The necromancer extended his hand. Litnig took it coldly. He pressed Leramis Hentworth’s fingers and met his eyes and said nothing.

It was Quay who broke the silence.

“Leramis will accompany us when we sail for the White Forest. He has information about those who are breaking the heart dragons. We will bring him to my father, if we can.”

Litnig nearly choked on his own spit. The memory of a snarling face rushed back to him. He coughed sudden and hard, and then Ryse and Cole were rubbing his back.

He looked up at Quay feverishly. “I have information too,” he said. “The necromancer’s name was Soren Goldguard.”

“We know,” the prince said. There were bags under his eyes. His cheeks had a yellow cast to them. “He has three companions. We know their names as well.”

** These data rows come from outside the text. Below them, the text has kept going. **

-- pv_equiv track=rewrite | github.com/nikhilro/daily-coding-problem | p21.py | min_required_rooms_second_naive
-- ===== SOURCE A (Python) =====
-- def min_required_rooms_second_naive(intervals):  # not tested
--     def overlap(a, b):
--         return not (a[1] < b[0] or b[1] < a[0])
--
--     current_overlap, max_overlap = 0, 0
--     for overlap_interval in intervals:
--         for interval in intervals:
--             if overlap(overlap_interval, interval):
--                 current_overlap += 1
--
--         if current_overlap > max_overlap:
--             max_overlap = current_overlap
--         current_overlap = 0
--
--     return max_overlap
-- ===== SOURCE B (Python) =====
-- def min_required_rooms_second_naive(intervals):
--     # Single backward pass keeping (interval, count) pairs for the processed
--     # suffix: each unordered pair is tested once and credited to both sides.
--     done = []  # (interval, overlap count within the processed suffix)
--     for a in reversed(intervals):
--         c = 1 if a[0] <= a[1] else 0  # an interval overlaps itself iff proper
--         new_done = []
--         for b, cb in done:
--             if b[0] <= a[1] and a[0] <= b[1]:
--                 c += 1
--                 cb += 1
--             new_done.append((b, cb))
--         done = [(a, c)] + new_done
--     best = 0
--     for _, c in done:
--         if c > best:
--             best = c
--     return best
-- ===== Notes on version B (the rewrite author's own statement) =====
-- stated objective: alternative
-- what changed: B replaces A's full n-by-n rescan per row with one backward pass that keeps (interval, count) pairs for the processed suffix, testing each unordered pair once and crediting both endpoints (self-overlap reduced to the check a[0] <= a[1]); the halved pair tests gave only a borderline ~1.4-1.5x in measurement, so no speed is claimed.
import Mathlib
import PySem

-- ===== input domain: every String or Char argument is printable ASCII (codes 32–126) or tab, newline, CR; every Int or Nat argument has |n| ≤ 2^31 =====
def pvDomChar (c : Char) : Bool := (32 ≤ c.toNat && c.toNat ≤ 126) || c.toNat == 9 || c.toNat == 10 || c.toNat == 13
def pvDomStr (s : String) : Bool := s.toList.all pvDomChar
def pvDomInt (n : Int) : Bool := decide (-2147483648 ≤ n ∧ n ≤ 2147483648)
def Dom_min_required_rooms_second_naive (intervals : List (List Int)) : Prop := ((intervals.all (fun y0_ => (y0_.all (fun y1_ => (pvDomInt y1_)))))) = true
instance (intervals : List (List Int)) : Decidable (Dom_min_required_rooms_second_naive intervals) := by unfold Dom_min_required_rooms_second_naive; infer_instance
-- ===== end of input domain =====

-- B makes one backward pass over the list, testing each unordered pair once and
-- crediting both endpoints, instead of A's full n×n rescan per row (objective: alternative).

-- total getter; exact for the in-range accesses Pre_ admits (lists of length ≥ 2)
def pvGet (l : List Int) (i : Int) : Int := (PySem.List.pyGet? l i).getD 0

-- ===== PORT A =====
def min_required_rooms_second_naive (intervals : List (List Int)) : Int :=
  let overlap : List Int → List Int → Bool := fun a b =>
    !(decide (pvGet a 1 < pvGet b 0) || decide (pvGet b 1 < pvGet a 0))
  let st := intervals.foldl
    (fun (s : Int × Int) oi =>
      let cur := intervals.foldl (fun c iv => if overlap oi iv then c + 1 else c) s.1
      (0, if cur > s.2 then cur else s.2)) ((0 : Int), (0 : Int))
  st.2

-- ===== PORT B =====
def min_required_rooms_second_naive_alt (intervals : List (List Int)) : Int :=
  let done := intervals.reverse.foldl
    (fun (done : List (List Int × Int)) a =>
      let c0 : Int := if pvGet a 0 ≤ pvGet a 1 then 1 else 0
      let r := done.foldl
        (fun (s : Int × List (List Int × Int)) p =>
          if pvGet p.1 0 ≤ pvGet a 1 ∧ pvGet a 0 ≤ pvGet p.1 1 then
            (s.1 + 1, s.2 ++ [(p.1, p.2 + 1)])
          else (s.1, s.2 ++ [(p.1, p.2)]))
        (c0, ([] : List (List Int × Int)))
      (a, r.1) :: r.2)
    ([] : List (List Int × Int))
  done.foldl (fun best p => if p.2 > best then p.2 else best) 0

-- ===== PRECONDITION & SPEC =====
-- A (and B) index l[0] and l[1] of every interval: with any interval shorter than 2,
-- Python A raises IndexError; Pre_ excludes exactly those inputs.
def Pre_min_required_rooms_second_naive (intervals : List (List Int)) : Prop :=
  ∀ l ∈ intervals, 2 ≤ l.length
instance (intervals : List (List Int)) : Decidable (Pre_min_required_rooms_second_naive intervals) := by unfold Pre_min_required_rooms_second_naive; infer_instance
def pvWitness_min_required_rooms_second_naive : List (List Int) := [[0, 1], [1, 2]]

def Spec_min_required_rooms_second_naive (intervals : List (List Int)) (out : Int) : Prop := out = min_required_rooms_second_naive_alt intervals
instance (intervals : List (List Int)) (out : Int) : Decidable (Spec_min_required_rooms_second_naive intervals out) := by unfold Spec_min_required_rooms_second_naive; infer_instance

-- ===== CLAIM (what is proved, stated in full; the proofs are below) =====
def Claim_equal_min_required_rooms_second_naive : Prop := ∀ (intervals : List (List Int)), Dom_min_required_rooms_second_naive intervals → Pre_min_required_rooms_second_naive intervals → Spec_min_required_rooms_second_naive intervals (min_required_rooms_second_naive intervals)

-- ===== LEMMAS AND PROOFS =====

-- symmetric overlap test (as a Bool), and the per-interval overlap count
def ovB (a b : List Int) : Bool := decide (pvGet b 0 ≤ pvGet a 1 ∧ pvGet a 0 ≤ pvGet b 1)

def cntOv (a : List Int) (s : List (List Int)) : Int := (s.countP (ovB a) : Int)

def doneOf (s : List (List Int)) : List (List Int × Int) := s.map (fun b => (b, cntOv b s))

-- A's fold step and the max-of-counts step, named for the induction
def Astep (intervals : List (List Int)) : Int × Int → List Int → Int × Int :=
  fun s oi =>
    let cur := intervals.foldl (fun c iv => if (!(decide (pvGet oi 1 < pvGet iv 0) || decide (pvGet iv 1 < pvGet oi 0))) then c + 1 else c) s.1
    (0, if cur > s.2 then cur else s.2)

def maxStep (intervals : List (List Int)) : Int → List Int → Int :=
  fun m a => if cntOv a intervals > m then cntOv a intervals else m

theorem ovB_comm (a b : List Int) : ovB a b = ovB b a := by
  simp [ovB, and_comm]

theorem ovA_eq_ovB (a b : List Int) :
    (!(decide (pvGet a 1 < pvGet b 0) || decide (pvGet b 1 < pvGet a 0))) = ovB a b := by
  by_cases h1 : pvGet a 1 < pvGet b 0 <;> by_cases h2 : pvGet b 1 < pvGet a 0 <;>
    simp [ovB, h1, h2] <;> omega

theorem cntOv_cons (b a : List Int) (s : List (List Int)) :
    cntOv b (a :: s) = cntOv b s + if ovB b a then 1 else 0 := by
  simp only [cntOv, List.countP_cons]
  by_cases h : ovB b a = true <;> simp [h]

theorem innerA' (a : List Int) (l : List (List Int)) : ∀ c0 : Int,
    l.foldl (fun c iv => if ovB a iv then c + 1 else c) c0 = c0 + cntOv a l := by
  induction l with
  | nil => intro c0; simp [cntOv]
  | cons b t ih =>
    intro c0
    rw [List.foldl_cons, ih, cntOv_cons]
    by_cases h : ovB a b = true
    · rw [if_pos h, if_pos h]; ring
    · rw [if_neg h, if_neg h]; ring

theorem innerA (a : List Int) (l : List (List Int)) (c0 : Int) :
    l.foldl (fun c iv => if (!(decide (pvGet a 1 < pvGet iv 0) || decide (pvGet iv 1 < pvGet a 0))) then c + 1 else c) c0
      = c0 + cntOv a l := by
  have hf : (fun (c : Int) (iv : List Int) => if (!(decide (pvGet a 1 < pvGet iv 0) || decide (pvGet iv 1 < pvGet a 0))) then c + 1 else c)
      = fun c iv => if ovB a iv then c + 1 else c := by
    funext c iv; rw [ovA_eq_ovB]
  rw [hf, innerA']

theorem Astep_zero (intervals : List (List Int)) (r : List Int) (m : Int) :
    Astep intervals (0, m) r = (0, maxStep intervals m r) := by
  unfold Astep maxStep
  rw [innerA]
  norm_num

theorem outerA (intervals : List (List Int)) : ∀ (rows : List (List Int)) (m : Int),
    (rows.foldl (Astep intervals) ((0 : Int), m)).2 = rows.foldl (maxStep intervals) m := by
  intro rows
  induction rows with
  | nil => intro m; simp
  | cons r t ih =>
    intro m
    rw [List.foldl_cons, Astep_zero, List.foldl_cons]
    exact ih _

theorem A_char (intervals : List (List Int)) :
    min_required_rooms_second_naive intervals
      = intervals.foldl (maxStep intervals) 0 := by
  exact outerA intervals intervals 0

theorem innerB (a : List Int) (d : List (List Int × Int)) : ∀ (c0 : Int) (acc : List (List Int × Int)),
    d.foldl
      (fun (s : Int × List (List Int × Int)) p =>
        if pvGet p.1 0 ≤ pvGet a 1 ∧ pvGet a 0 ≤ pvGet p.1 1 then
          (s.1 + 1, s.2 ++ [(p.1, p.2 + 1)])
        else (s.1, s.2 ++ [(p.1, p.2)])) (c0, acc)
    = (c0 + (d.countP (fun p => ovB a p.1) : Int),
       acc ++ d.map (fun p => (p.1, p.2 + if ovB a p.1 then 1 else 0))) := by
  induction d with
  | nil => intro c0 acc; simp
  | cons p t ih =>
    intro c0 acc
    by_cases h : pvGet p.1 0 ≤ pvGet a 1 ∧ pvGet a 0 ≤ pvGet p.1 1
    · have hb : ovB a p.1 = true := by simp [ovB, h]
      simp only [List.foldl_cons, if_pos h, ih, List.countP_cons, hb, List.map_cons,
        Prod.mk.injEq]
      refine ⟨by push_cast; ring, by simp⟩
    · have hb : ovB a p.1 = false := by simp only [ovB]; simpa using h
      simp only [List.foldl_cons, if_neg h, ih, List.countP_cons, hb, List.map_cons,
        Prod.mk.injEq]
      refine ⟨by push_cast; ring, by simp⟩

theorem step_done (a : List Int) (s : List (List Int)) :
    (let c0 : Int := if pvGet a 0 ≤ pvGet a 1 then 1 else 0
     let r := (doneOf s).foldl
        (fun (st : Int × List (List Int × Int)) p =>
          if pvGet p.1 0 ≤ pvGet a 1 ∧ pvGet a 0 ≤ pvGet p.1 1 then
            (st.1 + 1, st.2 ++ [(p.1, p.2 + 1)])
          else (st.1, st.2 ++ [(p.1, p.2)]))
        (c0, ([] : List (List Int × Int)))
     (a, r.1) :: r.2)
    = doneOf (a :: s) := by
  simp only [innerB, doneOf, List.map_map, List.nil_append, List.map_cons, List.cons.injEq,
    Prod.mk.injEq, true_and]
  refine ⟨?_, ?_⟩
  · -- head: count for a over a :: s
    rw [List.countP_map]
    have hcomp : ((fun p : List Int × Int => ovB a p.1) ∘ fun b => (b, cntOv b s)) = ovB a := rfl
    rw [hcomp, cntOv_cons, ovB_comm]
    by_cases h : pvGet a 0 ≤ pvGet a 1 <;> simp [ovB, h, cntOv] <;> ring
  · -- tail: each count gains the overlap with a
    apply List.map_congr_left
    intro b _
    simp [cntOv_cons, ovB_comm a b]

theorem done_all (s : List (List Int)) :
    s.reverse.foldl
      (fun (done : List (List Int × Int)) a =>
        let c0 : Int := if pvGet a 0 ≤ pvGet a 1 then 1 else 0
        let r := done.foldl
          (fun (st : Int × List (List Int × Int)) p =>
            if pvGet p.1 0 ≤ pvGet a 1 ∧ pvGet a 0 ≤ pvGet p.1 1 then
              (st.1 + 1, st.2 ++ [(p.1, p.2 + 1)])
            else (st.1, st.2 ++ [(p.1, p.2)]))
          (c0, ([] : List (List Int × Int)))
        (a, r.1) :: r.2)
      ([] : List (List Int × Int))
    = doneOf s := by
  induction s with
  | nil => simp [doneOf]
  | cons a t ih =>
    rw [List.reverse_cons, List.foldl_append, ih, ← step_done a t]
    simp [List.foldl_cons]

theorem B_char (intervals : List (List Int)) :
    min_required_rooms_second_naive_alt intervals
      = intervals.foldl (maxStep intervals) 0 := by
  unfold min_required_rooms_second_naive_alt
  rw [done_all]
  simp only [doneOf, List.foldl_map]
  rfl

-- ===== VERDICT (by name: the statement is the Claim_ definition above) =====
theorem min_required_rooms_second_naive_spec : Claim_equal_min_required_rooms_second_naive := by
  intro intervals _ _
  unfold Spec_min_required_rooms_second_naive
  rw [A_char, B_char]
-- ===== VERDICT (by name: the statement is the Claim_ definition above) =====
theorem mxmodsum_spec : Claim_equal_mxmodsum := by
  intro n m l _hdom _hpre
  unfold Spec_mxmodsum mxmodsum mxmodsum_alt
  simp only [PySem.List.len_eq]
  by_cases hlen : (l.length : Int) ≤ 2
  · simp only [if_pos hlen]
    rw [small_branch_eq n m l]
  · simp only [if_neg hlen]
    have hk : 3 ≤ l.length := by omega
    set s := PySem.List.sorted l (fun x => x) false with hsdef
    have hsl : s.length = l.length := PySem.List.length_sorted l (fun x => x) false
    have hperm : s.Perm l := PySem.List.sorted_perm l (fun x => x) false
    have hpw : s.Pairwise (fun a b : Int => a ≤ b) := PySem.List.sorted_pairwise l (fun x => x)
    -- destructure s and its reverse
    obtain ⟨a, b, t, hs⟩ : ∃ a b t, s = a :: b :: t := by
      match s, hsl with
      | x :: y :: t, _ => exact ⟨x, y, t, rfl⟩
      | [], h => simp at h; omega
      | [x], h => simp at h; omega
    obtain ⟨p, q, u, hr⟩ : ∃ p q u, s.reverse = p :: q :: u := by
      have : s.reverse.length = l.length := by simp [hsl]
      match hh : s.reverse, this with
      | x :: y :: t, _ => exact ⟨x, y, t, rfl⟩
      | [], h => simp at h; omega
      | [x], h => simp at h; omega
    have hpermr : (p :: q :: u).Perm l := hr ▸ (s.reverse_perm.trans hperm)
    have hpwr : (p :: q :: u).Pairwise (fun x y : Int => y ≤ x) := by
      rw [← hr]; exact List.pairwise_reverse.mpr hpw
    obtain ⟨hmax1, hrem, hmax2⟩ := max_pair_of_perm l p q u hpermr hpwr
    obtain ⟨hmin1, hremn, hmin2⟩ := min_pair_of_perm l a b t (hs ▸ hperm) (hs ▸ hpw)
    -- A's four indexed reads
    have e0 : PySem.List.pyGetD s 0 0 = a := by rw [hs, PySem.List.pyGetD_zero_cons]
    have e1 : PySem.List.pyGetD s 1 0 = b := by
      rw [hs]; simp [PySem.List.pyGetD, PySem.List.pyGet?, PySem.List.pyIdx?]
    have elast : PySem.List.pyGetD s ((l.length : Int) - 1) 0 = p := by
      rw [show ((l.length : Int) - 1) = ((l.length - 1 : Nat) : Int) by omega,
        PySem.List.pyGetD_natCast, List.getD_eq_getElem?_getD]
      have h0 : s.reverse[0]? = some p := by rw [hr]; rfl
      rw [List.getElem?_reverse (by omega)] at h0
      have h1 : s.length - 1 - 0 = l.length - 1 := by omega
      rw [h1] at h0
      rw [h0]; rfl
    have esnd : PySem.List.pyGetD s ((l.length : Int) - 2) 0 = q := by
      rw [show ((l.length : Int) - 2) = ((l.length - 2 : Nat) : Int) by omega,
        PySem.List.pyGetD_natCast, List.getD_eq_getElem?_getD]
      have h0 : s.reverse[1]? = some q := by rw [hr]; rfl
      rw [List.getElem?_reverse (by omega)] at h0
      have h1 : s.length - 1 - 1 = l.length - 2 := by omega
      rw [h1] at h0
      rw [h0]; rfl
    -- order facts for the abs rewrites
    have hqp : q ≤ p := (List.pairwise_cons.mp hpwr).1 q (by simp)
    have hab : a ≤ b := (List.pairwise_cons.mp (hs ▸ hpw)).1 b (by simp)
    simp only [elast, esnd, e0, e1, hmax1, hrem, hmax2, hmin1, hremn, hmin2, Option.getD_some]
    by_cases hcond : p + q > m
    · rw [if_pos hcond, if_pos hcond, abs_of_nonneg (by omega : (0:Int) ≤ p - q)]
    · rw [if_neg hcond, if_neg hcond, abs_of_nonpos (by omega : a - b ≤ (0:Int)), neg_sub]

Another bout of coughing wracked Litnig’s body. He lay down against the pillows when it was finished and took a deep, ragged breath.

“There are some things,” Quay said, “that you should know before we move on—”

—and he talked of necromancers and betrayals and strategems, of the whole world being distracted while danger built rapidly in an unscrutinized corner. He spoke of isolation, and conspiracy, and scapegoats, and Litnig tried to listen and take it all in. He tried to understand why the necromancers weren’t to blame, why they weren’t evil, why everything he’d ever known about them was a lie.

But it wouldn’t take in his mind.

He saw only the anger on Ryse’s face and the pain on his brother’s.

And he knew that somehow, things had gone very wrong.